I’ve just begun reading EPA’s proposed Tailoring Rule to establish a new 25,000 tons per year (TPY) ”major stationary source” applicability threshold for greenhouse gas (GHG) emissions under the Clean Air Act’s Prevention of Significant Deterioration (PSD) pre-construction permitting program and Title V operating permits program. I’ll blog about this again later on, but for now I just want to say, “We told ya so!”

Attorney Peter Glaser, the U.S. Chamber of Commerce, CEI and a host of other free market groups warned repeatedly that regulating GHG emissions from new motor vehicles — the immediate policy objective of plaintiffs in the Supreme Court global warming case, Massachusetts v. EPA – would have the following consequences:

  1. CO2 would automatically become an air pollutant “subject to regulation” under the PSD and Title V programs.
  2. Millions of previously unregulated entities — big box stores, enclosed malls, hotels, apartment complexes, mid-sized office buildings, even commercial kitchens — would be vulnerable to new controls, paperwork, penalties, and litigation.
  3. The volume of permit applications would create an administrative quagmire for EPA and state environmental permitting agencies.
  4. The new costs, uncertainties, and delays would create an unprecedented roadblock to new construction and economic development, turning the Clean Air Act into a gigantic Anti-Stimulus program.

Predictably, global warming activists, such as Sierra Club climate council David Bookbinder, a plaintiff in Massachusetts v. EPA, derided these concerns as a “bugaboo,” a “red herring,” and a “pure scare tactic” by industry foes of regulatory climate policy. (See segments 1:47 – 1:48 and 2:03 – 2:05 of the Senate Environment and Public Works Committee’s Archived Webcast).
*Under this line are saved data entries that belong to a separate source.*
lemma pvCond2 {n : Int} {x y : List Int} :
    ((pvAdj n x y).values.any (fun s => decide (2 ≤ PySem.Set.len s)) = true) ↔ PathP n x y := by
  rw [pvValuesAny]
  constructor
  · rintro ⟨v, hv, hlen⟩
    rw [decide_eq_true_iff] at hlen
    have hlen' : 2 ≤ ((pvAdj n x y).getD v PySem.Set.empty).length := by
      unfold PySem.Set.len at hlen; exact_mod_cast hlen
    obtain ⟨b, hb, c, hc, hbc⟩ := (pvTwo_le_length (pvAdj_val_nodup n x y v)).mp hlen'
    exact ⟨v, b, c, hbc, (pvMem_adj v b).mp hb, (pvMem_adj v c).mp hc⟩
  · rintro ⟨v, b, c, hbc, hvb, hvc⟩
    refine ⟨v, (PySem.Dict.contains_iff_mem_keys _ _).mp ((pvContains_adj v).mpr ⟨b, hvb⟩), ?_⟩
    rw [decide_eq_true_iff]
    have hlen' : 2 ≤ ((pvAdj n x y).getD v PySem.Set.empty).length :=
      (pvTwo_le_length (pvAdj_val_nodup n x y v)).mpr
        ⟨b, (pvMem_adj v b).mpr hvb, c, (pvMem_adj v c).mpr hvc, hbc⟩
    unfold PySem.Set.len
    exact_mod_cast hlen'

lemma pvCond3 {n : Int} {x y : List Int} : ((pvAdj n x y).size ≠ 0) ↔ EdgeP n x y := by
  have hkeys : (pvAdj n x y).keys.length = (pvAdj n x y).size := by
    simp [PySem.Dict.keys, PySem.Dict.size]
  constructor
  · intro hsz
    have hne : (pvAdj n x y).keys ≠ [] := by
      intro he
      apply hsz
      rw [← hkeys, he]
      rfl
    obtain ⟨v, hv⟩ := List.exists_mem_of_ne_nil _ hne
    obtain ⟨w, hw⟩ := (pvContains_adj v).mp ((PySem.Dict.contains_iff_mem_keys _ _).mpr hv)
    exact ⟨v, w, hw⟩
  · rintro ⟨v, w, hvw⟩ hsz
    have hv := (PySem.Dict.contains_iff_mem_keys _ _).mp ((pvContains_adj v).mpr ⟨w, hvw⟩)
    have : (pvAdj n x y).keys.length = 0 := by rw [hkeys, hsz]
    rw [List.length_eq_zero_iff] at this
    rw [this] at hv
    simp at hv

-- ---- B-side characterization ----
lemma pvTriP_n3' {n : Int} {x y : List Int} (hT : TriP n x y) : 3 ≤ n := by
  obtain ⟨a, b, c, ⟨ha0, han, hb0, hbn, hab, _⟩, ⟨_, _, hc0, hcn, hbc, _⟩, ⟨_, _, _, _, hac, _⟩⟩ := hT
  omega

lemma pvPathP_n3 {n : Int} {x y : List Int} (hP : PathP n x y) : 3 ≤ n := by
  obtain ⟨v, b, c, hbc, ⟨hv0, hvn, hb0, hbn, hvb, _⟩, ⟨_, _, hc0, hcn, hvc, _⟩⟩ := hP
  omega

lemma find_alt_body (n : Int) (x y : List Int) (hn : ¬ n < 3) : find_alt n x y =
    (if ((pvAdj n x y).values.any (fun s =>
          s.any (fun b => ! PySem.Set.isdisjoint s ((pvAdj n x y).getD b PySem.Set.empty))))
      then (0 : Int)
      else if ((pvAdj n x y).values.any (fun s => decide (2 ≤ PySem.Set.len s))) then 1
      else if (pvAdj n x y).size ≠ 0 then 2 else 3) := by
  unfold find_alt
  rw [if_neg hn]

lemma findB_0 {n : Int} {x y : List Int} (hT : TriP n x y) : find_alt n x y = 0 := by
  rw [find_alt_body n x y (not_lt.mpr (pvTriP_n3' hT)), if_pos (pvCond1.mpr hT)]

lemma findB_1 {n : Int} {x y : List Int} (hT : ¬ TriP n x y) (hP : PathP n x y) :
    find_alt n x y = 1 := by
  rw [find_alt_body n x y (not_lt.mpr (pvPathP_n3 hP)),
    if_neg (fun hc => hT (pvCond1.mp hc)), if_pos (pvCond2.mpr hP)]

lemma findB_2 {n : Int} {x y : List Int} (hT : ¬ TriP n x y) (hP : ¬ PathP n x y)
    (hE : EdgeP n x y ∧ 3 ≤ n) : find_alt n x y = 2 := by
  rw [find_alt_body n x y (not_lt.mpr hE.2),
    if_neg (fun hc => hT (pvCond1.mp hc)), if_neg (fun hc => hP (pvCond2.mp hc)),
    if_pos (pvCond3.mpr hE.1)]

lemma findB_3 {n : Int} {x y : List Int} (hT : ¬ TriP n x y) (hP : ¬ PathP n x y)
    (hE : ¬ (EdgeP n x y ∧ 3 ≤ n)) : find_alt n x y = 3 := by
  by_cases hn : n < 3
  · unfold find_alt
    rw [if_pos hn]
  · rw [find_alt_body n x y hn,
      if_neg (fun hc => hT (pvCond1.mp hc)), if_neg (fun hc => hP (pvCond2.mp hc)),
      if_neg (fun hc => hE ⟨pvCond3.mp hc, by omega⟩)]

-- ===== VERDICT (by name: the statement is the Claim_ definition above) =====
theorem find_spec : Claim_equal_find := by
  intro n x y _ hpre
  unfold Spec_find
  have h : x.length ≤ y.length := hpre
  by_cases hT : TriP n x y
  · rw [findA_0 h hT, findB_0 hT]
  · by_cases hP : PathP n x y
    · rw [findA_1 h hT hP, findB_1 hT hP]
    · by_cases hE : EdgeP n x y ∧ 3 ≤ n
      · rw [findA_2 h hT hP hE, findB_2 hT hP hE]
      · rw [findA_3 h hT hP hE, findB_3 hT hP hE]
EPA’s July 30, 2008 Advanced Notice of Proposed Rulemaking: Regulating Greenhouse Gas Emissions under the Clean Air Act (ANPR) acknowledged that applying PSD to CO2 might increase the volume of permit applications by an “order of magnitude” (p. 44499), might “overwhelm” the administrative resources of permitting authorities (p. 44507), and might subject sources to new costs, uncertainties, and delays (p. 44502). However, the ANPR considerably understated the risks, Glaser, the Chamber, and CEI argued.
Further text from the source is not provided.